*** Material provided
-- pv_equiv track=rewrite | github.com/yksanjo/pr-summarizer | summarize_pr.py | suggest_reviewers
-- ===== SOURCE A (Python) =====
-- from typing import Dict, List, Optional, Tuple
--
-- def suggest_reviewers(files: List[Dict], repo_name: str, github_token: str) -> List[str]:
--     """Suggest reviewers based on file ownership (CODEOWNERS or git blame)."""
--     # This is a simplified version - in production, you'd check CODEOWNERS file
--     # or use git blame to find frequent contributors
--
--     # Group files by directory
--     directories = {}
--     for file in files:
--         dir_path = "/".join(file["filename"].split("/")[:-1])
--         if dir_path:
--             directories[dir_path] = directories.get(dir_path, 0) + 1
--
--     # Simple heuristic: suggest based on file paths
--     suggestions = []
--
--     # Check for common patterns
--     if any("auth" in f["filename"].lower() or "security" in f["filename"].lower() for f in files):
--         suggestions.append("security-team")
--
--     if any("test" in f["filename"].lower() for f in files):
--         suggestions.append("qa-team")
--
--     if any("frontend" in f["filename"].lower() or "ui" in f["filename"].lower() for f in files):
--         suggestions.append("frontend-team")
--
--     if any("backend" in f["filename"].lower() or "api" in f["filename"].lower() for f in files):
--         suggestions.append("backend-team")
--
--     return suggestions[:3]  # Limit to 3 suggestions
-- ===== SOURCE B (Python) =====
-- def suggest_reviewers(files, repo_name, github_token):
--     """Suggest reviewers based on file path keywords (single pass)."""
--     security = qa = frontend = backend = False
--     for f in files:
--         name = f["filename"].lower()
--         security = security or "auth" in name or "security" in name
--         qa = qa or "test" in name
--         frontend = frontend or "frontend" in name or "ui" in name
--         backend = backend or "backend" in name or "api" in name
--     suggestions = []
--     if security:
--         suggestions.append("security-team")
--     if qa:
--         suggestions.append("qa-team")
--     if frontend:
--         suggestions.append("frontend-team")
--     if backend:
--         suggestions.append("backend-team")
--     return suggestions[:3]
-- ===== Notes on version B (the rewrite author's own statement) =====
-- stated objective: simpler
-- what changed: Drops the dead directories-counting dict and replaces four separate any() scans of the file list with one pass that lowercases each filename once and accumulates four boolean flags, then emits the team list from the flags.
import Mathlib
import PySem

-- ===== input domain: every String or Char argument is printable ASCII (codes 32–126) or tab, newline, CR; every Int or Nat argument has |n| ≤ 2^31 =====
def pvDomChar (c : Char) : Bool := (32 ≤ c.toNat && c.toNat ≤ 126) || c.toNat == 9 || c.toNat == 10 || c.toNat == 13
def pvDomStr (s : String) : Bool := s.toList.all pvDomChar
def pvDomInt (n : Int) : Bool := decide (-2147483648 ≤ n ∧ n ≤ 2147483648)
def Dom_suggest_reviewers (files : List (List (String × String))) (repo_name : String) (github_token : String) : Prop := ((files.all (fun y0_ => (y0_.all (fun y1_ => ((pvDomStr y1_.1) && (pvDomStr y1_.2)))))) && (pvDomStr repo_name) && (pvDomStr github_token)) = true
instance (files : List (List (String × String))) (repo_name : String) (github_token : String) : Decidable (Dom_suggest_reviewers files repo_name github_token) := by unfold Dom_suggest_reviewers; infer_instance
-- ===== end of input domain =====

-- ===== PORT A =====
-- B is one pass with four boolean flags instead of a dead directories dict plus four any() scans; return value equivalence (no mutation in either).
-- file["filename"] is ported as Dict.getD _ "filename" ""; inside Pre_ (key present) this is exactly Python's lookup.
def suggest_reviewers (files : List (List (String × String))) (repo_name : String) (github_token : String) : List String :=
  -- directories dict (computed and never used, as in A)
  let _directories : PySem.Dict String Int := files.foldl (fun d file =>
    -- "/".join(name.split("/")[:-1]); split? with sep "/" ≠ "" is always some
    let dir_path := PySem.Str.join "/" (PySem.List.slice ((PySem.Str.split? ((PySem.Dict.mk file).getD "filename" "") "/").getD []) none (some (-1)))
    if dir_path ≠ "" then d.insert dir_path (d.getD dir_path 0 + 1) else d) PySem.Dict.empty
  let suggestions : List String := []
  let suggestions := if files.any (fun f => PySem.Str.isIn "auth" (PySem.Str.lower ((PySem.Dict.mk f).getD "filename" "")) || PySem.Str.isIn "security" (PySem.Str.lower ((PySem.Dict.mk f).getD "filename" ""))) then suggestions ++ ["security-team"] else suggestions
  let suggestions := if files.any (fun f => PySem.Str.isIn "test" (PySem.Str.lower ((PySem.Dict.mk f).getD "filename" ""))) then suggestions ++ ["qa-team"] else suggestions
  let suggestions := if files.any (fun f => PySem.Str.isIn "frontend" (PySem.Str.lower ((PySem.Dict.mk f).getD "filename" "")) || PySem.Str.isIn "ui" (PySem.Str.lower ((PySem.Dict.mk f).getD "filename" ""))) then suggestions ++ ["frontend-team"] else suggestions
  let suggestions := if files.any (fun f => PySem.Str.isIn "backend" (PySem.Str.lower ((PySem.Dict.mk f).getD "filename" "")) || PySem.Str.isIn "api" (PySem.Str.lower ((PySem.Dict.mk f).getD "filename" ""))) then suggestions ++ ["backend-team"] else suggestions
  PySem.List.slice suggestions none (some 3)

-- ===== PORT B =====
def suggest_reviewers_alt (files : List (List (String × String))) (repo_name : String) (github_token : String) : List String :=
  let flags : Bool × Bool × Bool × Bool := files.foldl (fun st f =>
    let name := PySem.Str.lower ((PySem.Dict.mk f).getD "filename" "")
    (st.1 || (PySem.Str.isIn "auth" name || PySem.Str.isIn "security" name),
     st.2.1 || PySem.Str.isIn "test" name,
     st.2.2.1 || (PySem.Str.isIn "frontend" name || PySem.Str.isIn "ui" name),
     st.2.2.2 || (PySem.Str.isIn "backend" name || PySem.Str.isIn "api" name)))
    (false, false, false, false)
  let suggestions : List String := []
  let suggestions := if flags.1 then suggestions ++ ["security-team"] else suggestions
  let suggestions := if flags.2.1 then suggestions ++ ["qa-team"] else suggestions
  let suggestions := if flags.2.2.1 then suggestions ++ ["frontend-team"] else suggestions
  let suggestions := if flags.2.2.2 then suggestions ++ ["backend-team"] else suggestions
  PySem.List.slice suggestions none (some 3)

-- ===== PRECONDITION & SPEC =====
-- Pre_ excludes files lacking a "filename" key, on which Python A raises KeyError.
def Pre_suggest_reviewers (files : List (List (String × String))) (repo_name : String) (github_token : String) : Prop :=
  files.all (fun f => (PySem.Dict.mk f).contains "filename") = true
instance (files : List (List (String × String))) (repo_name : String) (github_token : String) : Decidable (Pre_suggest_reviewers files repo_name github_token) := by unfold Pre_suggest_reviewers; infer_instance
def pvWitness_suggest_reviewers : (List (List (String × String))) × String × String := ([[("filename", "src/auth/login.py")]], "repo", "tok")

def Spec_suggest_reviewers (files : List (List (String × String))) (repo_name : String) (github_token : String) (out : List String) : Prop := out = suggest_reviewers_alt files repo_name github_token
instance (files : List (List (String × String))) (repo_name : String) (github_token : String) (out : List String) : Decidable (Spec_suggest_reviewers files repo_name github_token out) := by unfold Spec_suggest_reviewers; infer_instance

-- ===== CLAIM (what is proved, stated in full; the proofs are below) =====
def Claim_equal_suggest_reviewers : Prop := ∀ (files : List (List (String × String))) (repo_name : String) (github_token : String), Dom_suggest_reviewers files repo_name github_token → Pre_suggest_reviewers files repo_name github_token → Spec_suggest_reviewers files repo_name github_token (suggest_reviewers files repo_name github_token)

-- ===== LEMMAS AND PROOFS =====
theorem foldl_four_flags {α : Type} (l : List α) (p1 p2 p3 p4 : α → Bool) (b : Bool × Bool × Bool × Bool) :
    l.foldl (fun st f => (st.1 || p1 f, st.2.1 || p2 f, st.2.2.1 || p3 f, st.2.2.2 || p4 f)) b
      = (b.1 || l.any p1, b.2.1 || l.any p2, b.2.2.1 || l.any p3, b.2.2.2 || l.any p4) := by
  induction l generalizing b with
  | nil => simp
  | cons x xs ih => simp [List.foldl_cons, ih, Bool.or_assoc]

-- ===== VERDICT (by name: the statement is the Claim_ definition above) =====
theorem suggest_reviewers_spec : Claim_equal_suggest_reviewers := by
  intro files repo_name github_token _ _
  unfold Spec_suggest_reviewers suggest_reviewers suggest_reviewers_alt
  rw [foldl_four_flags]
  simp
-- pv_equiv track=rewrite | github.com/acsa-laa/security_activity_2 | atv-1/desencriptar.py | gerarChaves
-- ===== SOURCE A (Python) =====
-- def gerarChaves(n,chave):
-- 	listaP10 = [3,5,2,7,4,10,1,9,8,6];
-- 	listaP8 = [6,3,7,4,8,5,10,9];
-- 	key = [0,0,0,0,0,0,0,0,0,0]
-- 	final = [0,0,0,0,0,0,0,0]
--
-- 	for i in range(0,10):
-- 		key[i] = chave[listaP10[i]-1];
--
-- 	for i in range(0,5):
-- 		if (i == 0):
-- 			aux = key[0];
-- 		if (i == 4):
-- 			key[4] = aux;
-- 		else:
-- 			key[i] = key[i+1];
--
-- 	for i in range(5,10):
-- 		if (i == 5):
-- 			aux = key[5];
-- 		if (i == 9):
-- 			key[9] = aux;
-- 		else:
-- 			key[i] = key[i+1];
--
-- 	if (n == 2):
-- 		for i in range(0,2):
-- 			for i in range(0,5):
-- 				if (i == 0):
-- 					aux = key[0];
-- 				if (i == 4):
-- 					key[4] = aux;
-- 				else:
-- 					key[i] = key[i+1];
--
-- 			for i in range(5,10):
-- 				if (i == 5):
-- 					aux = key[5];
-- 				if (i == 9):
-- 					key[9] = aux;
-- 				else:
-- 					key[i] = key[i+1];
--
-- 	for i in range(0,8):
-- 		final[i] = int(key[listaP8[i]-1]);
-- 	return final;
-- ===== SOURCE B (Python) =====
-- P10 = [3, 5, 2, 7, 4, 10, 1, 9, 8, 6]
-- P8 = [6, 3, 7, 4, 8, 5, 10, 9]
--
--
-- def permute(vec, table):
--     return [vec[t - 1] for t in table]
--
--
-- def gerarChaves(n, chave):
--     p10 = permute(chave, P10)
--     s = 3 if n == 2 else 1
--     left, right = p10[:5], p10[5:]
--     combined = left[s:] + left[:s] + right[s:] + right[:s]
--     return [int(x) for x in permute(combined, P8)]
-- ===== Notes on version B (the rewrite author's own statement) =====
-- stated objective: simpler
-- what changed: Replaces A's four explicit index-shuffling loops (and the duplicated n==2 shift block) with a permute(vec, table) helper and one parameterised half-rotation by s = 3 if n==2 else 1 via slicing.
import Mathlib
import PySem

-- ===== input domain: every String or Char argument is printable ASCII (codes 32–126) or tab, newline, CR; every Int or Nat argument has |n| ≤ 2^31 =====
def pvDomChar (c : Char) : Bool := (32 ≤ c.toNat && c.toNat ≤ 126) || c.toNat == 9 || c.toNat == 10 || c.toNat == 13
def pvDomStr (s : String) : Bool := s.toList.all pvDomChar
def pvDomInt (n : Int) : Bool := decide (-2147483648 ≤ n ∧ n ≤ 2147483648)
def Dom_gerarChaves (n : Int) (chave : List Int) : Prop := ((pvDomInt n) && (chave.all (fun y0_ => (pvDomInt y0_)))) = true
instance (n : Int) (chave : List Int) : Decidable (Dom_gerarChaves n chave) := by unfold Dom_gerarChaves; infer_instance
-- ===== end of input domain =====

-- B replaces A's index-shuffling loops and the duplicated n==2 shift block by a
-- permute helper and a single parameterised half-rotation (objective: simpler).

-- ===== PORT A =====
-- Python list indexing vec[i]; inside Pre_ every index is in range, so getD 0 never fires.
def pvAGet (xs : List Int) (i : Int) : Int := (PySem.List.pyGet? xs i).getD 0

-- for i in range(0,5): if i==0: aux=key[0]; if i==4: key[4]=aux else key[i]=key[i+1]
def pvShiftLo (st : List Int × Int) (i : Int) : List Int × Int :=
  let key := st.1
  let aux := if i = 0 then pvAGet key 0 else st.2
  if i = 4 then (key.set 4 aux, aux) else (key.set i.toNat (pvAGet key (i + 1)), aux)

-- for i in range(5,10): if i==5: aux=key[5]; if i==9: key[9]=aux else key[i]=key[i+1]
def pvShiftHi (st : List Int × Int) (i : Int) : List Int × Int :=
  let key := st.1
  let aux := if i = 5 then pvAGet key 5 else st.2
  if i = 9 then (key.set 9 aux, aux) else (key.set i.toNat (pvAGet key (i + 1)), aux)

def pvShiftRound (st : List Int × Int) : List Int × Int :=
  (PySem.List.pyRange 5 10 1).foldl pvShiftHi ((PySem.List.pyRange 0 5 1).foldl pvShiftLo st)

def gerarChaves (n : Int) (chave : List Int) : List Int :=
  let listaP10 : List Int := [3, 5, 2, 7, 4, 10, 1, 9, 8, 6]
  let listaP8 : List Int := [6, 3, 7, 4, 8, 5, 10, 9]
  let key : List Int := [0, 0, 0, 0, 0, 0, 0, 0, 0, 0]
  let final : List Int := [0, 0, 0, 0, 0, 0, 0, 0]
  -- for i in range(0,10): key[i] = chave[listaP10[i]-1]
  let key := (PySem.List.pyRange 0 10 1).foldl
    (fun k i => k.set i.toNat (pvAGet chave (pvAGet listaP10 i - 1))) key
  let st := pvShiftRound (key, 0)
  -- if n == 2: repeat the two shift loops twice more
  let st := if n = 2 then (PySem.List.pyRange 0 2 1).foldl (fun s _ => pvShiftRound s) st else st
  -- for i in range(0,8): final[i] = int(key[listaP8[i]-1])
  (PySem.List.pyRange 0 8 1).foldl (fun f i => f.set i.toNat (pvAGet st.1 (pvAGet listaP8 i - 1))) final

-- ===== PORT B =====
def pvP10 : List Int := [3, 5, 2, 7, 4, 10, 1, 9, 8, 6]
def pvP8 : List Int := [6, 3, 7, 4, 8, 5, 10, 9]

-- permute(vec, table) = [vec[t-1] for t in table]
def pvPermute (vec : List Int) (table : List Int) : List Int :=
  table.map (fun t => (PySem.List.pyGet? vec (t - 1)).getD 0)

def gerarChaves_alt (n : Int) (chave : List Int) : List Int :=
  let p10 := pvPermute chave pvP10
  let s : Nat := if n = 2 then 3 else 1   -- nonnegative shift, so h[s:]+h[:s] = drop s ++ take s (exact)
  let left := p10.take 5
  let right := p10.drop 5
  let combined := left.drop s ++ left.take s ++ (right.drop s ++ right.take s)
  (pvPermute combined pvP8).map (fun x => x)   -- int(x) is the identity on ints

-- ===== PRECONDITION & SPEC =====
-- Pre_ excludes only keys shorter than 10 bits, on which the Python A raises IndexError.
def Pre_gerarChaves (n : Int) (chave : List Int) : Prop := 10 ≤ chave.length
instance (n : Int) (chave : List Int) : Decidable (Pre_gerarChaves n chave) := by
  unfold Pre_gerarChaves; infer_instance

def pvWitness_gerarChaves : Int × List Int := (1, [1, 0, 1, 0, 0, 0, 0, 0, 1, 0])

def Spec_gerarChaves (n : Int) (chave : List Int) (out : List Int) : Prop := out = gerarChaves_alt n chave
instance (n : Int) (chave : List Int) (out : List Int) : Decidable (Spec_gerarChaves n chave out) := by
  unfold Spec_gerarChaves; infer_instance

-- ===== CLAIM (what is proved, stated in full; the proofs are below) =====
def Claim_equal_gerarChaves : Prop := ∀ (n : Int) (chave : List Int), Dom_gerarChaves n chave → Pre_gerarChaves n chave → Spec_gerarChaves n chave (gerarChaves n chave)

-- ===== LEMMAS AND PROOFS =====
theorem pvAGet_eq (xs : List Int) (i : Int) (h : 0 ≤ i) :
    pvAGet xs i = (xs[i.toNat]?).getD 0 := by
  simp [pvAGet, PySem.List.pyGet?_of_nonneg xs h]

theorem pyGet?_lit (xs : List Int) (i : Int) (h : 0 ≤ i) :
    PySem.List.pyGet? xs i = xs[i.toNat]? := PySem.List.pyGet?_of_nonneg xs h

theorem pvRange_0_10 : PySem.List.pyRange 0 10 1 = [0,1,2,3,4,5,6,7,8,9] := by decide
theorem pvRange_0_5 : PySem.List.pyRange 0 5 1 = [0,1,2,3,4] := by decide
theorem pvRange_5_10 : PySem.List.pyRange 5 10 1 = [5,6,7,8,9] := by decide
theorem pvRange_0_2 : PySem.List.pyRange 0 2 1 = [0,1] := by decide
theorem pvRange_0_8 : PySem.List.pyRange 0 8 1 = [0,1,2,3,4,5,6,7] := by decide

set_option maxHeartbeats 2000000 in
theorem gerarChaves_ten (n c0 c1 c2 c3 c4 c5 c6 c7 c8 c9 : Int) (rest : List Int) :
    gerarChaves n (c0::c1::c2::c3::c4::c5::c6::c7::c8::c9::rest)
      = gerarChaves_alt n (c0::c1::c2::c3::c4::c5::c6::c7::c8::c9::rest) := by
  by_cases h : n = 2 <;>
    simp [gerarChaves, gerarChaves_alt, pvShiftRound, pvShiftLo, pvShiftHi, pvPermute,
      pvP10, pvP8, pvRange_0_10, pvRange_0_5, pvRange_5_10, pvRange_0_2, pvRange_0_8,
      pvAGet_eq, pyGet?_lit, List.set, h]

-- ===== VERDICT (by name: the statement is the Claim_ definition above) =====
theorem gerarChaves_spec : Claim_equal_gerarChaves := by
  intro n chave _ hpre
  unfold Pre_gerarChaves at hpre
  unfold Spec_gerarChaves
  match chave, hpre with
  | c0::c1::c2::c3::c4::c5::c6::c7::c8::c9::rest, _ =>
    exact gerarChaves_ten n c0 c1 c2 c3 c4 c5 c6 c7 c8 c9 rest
******
• [Goal of the exercise]
The answer must be a single number: the count of lines in the listing that hold the string "Prop".

• [Answer to the exercise]
8